I have to confess that I rarely use the bar as a visual cue except when FF'ing through a recording. I archive to DVDs and my DVD recorder has a flextime feature that allows me to specify how much time I want to fit on the DVD. So, if I want to record a movie I figure out how much time remains at the start of the movie by hitting pause, then FF through the movie to the end of the movie, hit pause, find out how much time remains, subtract this from the time remaining at the start and I know how much time to tell my DVDR to fill the DVD with.

I guess I use it more in conjunction with searching to tell me about where I am in the recording. Or, to see how much buffer is available in arrears if watching a "live" b'cast. Never thought it inconvenient to hit pause to determine that.
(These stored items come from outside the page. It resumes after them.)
-- pv_equiv track=rewrite | github.com/Sapphirerain/adventofcode | day4.py | has_double
-- ===== SOURCE A (Python) =====
-- def has_double(num_str):
--     i = 0
--     chain = 1
--
--     # iterate through string until an identical pair is found
--     while (i < len(num_str) - 1):
--         if chain == 2 and num_str[i] != num_str[i + 1]:
--             return True
--         if num_str[i] == num_str[i + 1]:
--             chain += 1
--         else:
--             chain = 1
--         i += 1
--
--     # catch doubles at the end
--     if chain == 2:
--         return True
--     return False
-- ===== SOURCE B (Python) =====
-- def has_double(num_str):
--     padded = [None] + list(num_str) + [None, None]
--     return any(b == c and a != b and c != d
--                for a, b, c, d in zip(padded, padded[1:], padded[2:], padded[3:]))
-- ===== Notes on version B (the rewrite author's own statement) =====
-- stated objective: alternative
-- what changed: Replaced A's index/chain while-loop state machine with a stateless sliding-window pass: pad the string with sentinels and test every 4-character window (a,b,c,d) for an isolated equal pair b==c with a!=b and c!=d; the windows come from zip running in C instead of per-character Python indexing.
import Mathlib
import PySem

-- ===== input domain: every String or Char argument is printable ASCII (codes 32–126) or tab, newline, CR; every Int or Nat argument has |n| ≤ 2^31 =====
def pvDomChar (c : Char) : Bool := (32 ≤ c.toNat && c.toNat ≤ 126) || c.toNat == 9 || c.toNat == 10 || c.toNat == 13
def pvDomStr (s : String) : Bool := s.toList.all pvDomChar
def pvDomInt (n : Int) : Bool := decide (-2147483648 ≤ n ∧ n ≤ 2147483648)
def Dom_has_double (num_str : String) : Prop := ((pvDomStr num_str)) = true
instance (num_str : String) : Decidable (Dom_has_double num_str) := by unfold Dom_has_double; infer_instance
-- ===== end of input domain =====

-- B replaces A's index/chain while-loop state machine with a stateless sliding-window test
-- over a sentinel-padded sequence (alternative decomposition, same cost).

-- ===== PORT A =====
-- the while loop: looks at s[i], s[i+1]; recursion on the suffix starting at i carries the same state
def hdLoop : List Char → Nat → Bool
  | c1 :: c2 :: rest, chain =>
    if chain == 2 && !(c1 == c2) then true
    else hdLoop (c2 :: rest) (if c1 == c2 then chain + 1 else 1)
  | _, chain => chain == 2

def has_double (num_str : String) : Bool := hdLoop num_str.toList 1

-- ===== PORT B =====
-- zip(padded, padded[1:], padded[2:], padded[3:]) of Python, as a 4-way zip
def zip4 {α β γ δ : Type} : List α → List β → List γ → List δ → List (α × β × γ × δ)
  | a :: as, b :: bs, c :: cs, d :: ds => (a, b, c, d) :: zip4 as bs cs ds
  | _, _, _, _ => []

def has_double_alt (num_str : String) : Bool :=
  let padded : List (Option Char) := none :: num_str.toList.map some ++ [none, none]
  (zip4 padded (padded.drop 1) (padded.drop 2) (padded.drop 3)).any
    (fun w => w.2.1 == w.2.2.1 && !(w.1 == w.2.1) && !(w.2.2.1 == w.2.2.2))

-- ===== PRECONDITION & SPEC =====
def Spec_has_double (num_str : String) (out : Bool) : Prop := out = has_double_alt num_str
instance (num_str : String) (out : Bool) : Decidable (Spec_has_double num_str out) := by unfold Spec_has_double; infer_instance

-- ===== CLAIM (what is proved, stated in full; the proofs are below) =====
def Claim_equal_has_double : Prop := ∀ (num_str : String), Dom_has_double num_str → Spec_has_double num_str (has_double num_str)

-- ===== LEMMAS AND PROOFS =====
-- proof-only helpers: "an isolated equal pair exists", scanned with one bit of left context
def lookNe (c : Char) : List Char → Bool
  | [] => true
  | e :: _ => !(c == e)

def hdGo : Bool → List Char → Bool
  | prev, a :: b :: t => ((a == b) && !prev && lookNe b t) || hdGo (a == b) (b :: t)
  | _, _ => false

-- the sliding window over the padded list computes hdGo
theorem win_eq_go (rest : List Char) (c : Char) (x : Option Char) :
    (zip4 (x :: some c :: rest.map some ++ [none, none])
          (some c :: rest.map some ++ [none, none])
          (rest.map some ++ [none, none])
          ((rest.map some ++ [none, none]).drop 1)).any
      (fun w => w.2.1 == w.2.2.1 && !(w.1 == w.2.1) && !(w.2.2.1 == w.2.2.2))
    = hdGo (x == some c) (c :: rest) := by
  induction rest generalizing c x with
  | nil => simp [zip4, hdGo]
  | cons d rest ih =>
    cases rest with
    | nil =>
      simp [zip4, hdGo, lookNe]
    | cons e rest' =>
      have h1 := ih d (some c)
      simp [zip4] at h1 ⊢
      rw [h1]
      simp [hdGo, lookNe]

-- A's loop with run-length state computes the same existence test as hdGo
theorem hdLoop_eq_go (rest : List Char) (c : Char) (chain : Nat) (h : 1 ≤ chain) :
    hdLoop (c :: rest) chain
      = (((chain == 2) && lookNe c rest) || hdGo (decide (2 ≤ chain)) (c :: rest)) := by
  induction rest generalizing c chain with
  | nil => simp [hdLoop, hdGo, lookNe]
  | cons d rest ih =>
    by_cases hcd : c = d
    · subst hcd
      rw [show hdLoop (c :: c :: rest) chain = hdLoop (c :: rest) (chain + 1) by
        simp [hdLoop]]
      rw [ih c (chain + 1) (by omega)]
      rw [show hdGo (decide (2 ≤ chain)) (c :: c :: rest)
        = ((!decide (2 ≤ chain) && lookNe c rest) || hdGo true (c :: rest)) by
          simp [hdGo]]
      by_cases hc : chain = 1
      · subst hc; simp [lookNe]
      · have h5 : decide (2 ≤ chain) = true := by simp; omega
        have h6 : (chain + 1 == 2) = false := by simp; omega
        have h7 : decide (1 ≤ chain) = true := by simp; omega
        simp [h5, h6, h7, lookNe]
    · have hcd' : (c == d) = false := by simp [hcd]
      rw [show hdLoop (c :: d :: rest) chain
        = (if chain == 2 then true else hdLoop (d :: rest) 1) by
          simp [hdLoop, hcd']]
      rw [show hdGo (decide (2 ≤ chain)) (c :: d :: rest) = hdGo false (d :: rest) by
        simp [hdGo, hcd']]
      rw [ih d 1 (le_refl 1)]
      by_cases hc : chain = 2
      · simp [hc, lookNe, hcd']
      · simp [show (chain == 2) = false by simp [hc], lookNe, hcd']

-- ===== VERDICT (by name: the statement is the Claim_ definition above) =====
theorem has_double_spec : Claim_equal_has_double := by
  intro s _
  unfold Spec_has_double has_double has_double_alt
  cases hs : s.toList with
  | nil => simp [hdLoop, zip4]
  | cons c rest =>
    have h1 := win_eq_go rest c none
    have h2 := hdLoop_eq_go rest c 1 (le_refl 1)
    simp only [show ((none : Option Char) == some c) = false from rfl] at h1
    simp only [show decide (2 ≤ 1) = false from rfl, show ((1 : Nat) == 2) = false from rfl,
      Bool.false_and, Bool.false_or] at h2
    exact h2.trans h1.symm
I understand you are not complaining, just observing, but I am wondering what I am missing in seeing no particular inconvenience. Is there something else about the Direct box that makes it more likely you would want to do that?


----------



## nowandthen (Nov 19, 2005)

sleepy hollow said:


> Well, pressing the button to the right of the SELECT button brings up the status including the time of day and time remaining. Not exactly the same as a progress bar, but it will not pause what you are watching. Also, of course, the progress bar scales to fit the length of the recording so seeing the progress bar often will not tell you absolutely where you are, just relatively.
> 
> I have to confess that I rarely use the bar as a visual cue except when FF'ing through a recording. I archive to DVDs and my DVD recorder has a flextime feature that allows me to specify how much time I want to fit on the DVD. So, if I want to record a movie I figure out how much time remains at the start of the movie by hitting pause, then FF through the movie to the end of the movie, hit pause, find out how much time remains, subtract this from the time remaining at the start and I know how much time to tell my DVDR to fill the DVD with.
> 
> ...


Not really. It's all I know. :lol:

What I really dislike about the Directv box is that when I hit pause the progress bar pops up (that's OK). But when I press the >> button to step to the next frame the progress bar does not "go away". On the Directivo box the progress bar would go away. I prefer that the progress bar "go away" when stepping without having to hit additional buttons (that 's what you have to do with the Directv box). Why does this matter? It's a convenience issue. I like to replay sporting events (did he get into the end zone?) and having to press three addition keys to get rid of the progress bar is inconvenient. How does the Dish box handle this? When you pause and still step do you have to do something to get rid of the "clutter" on the screen?


----------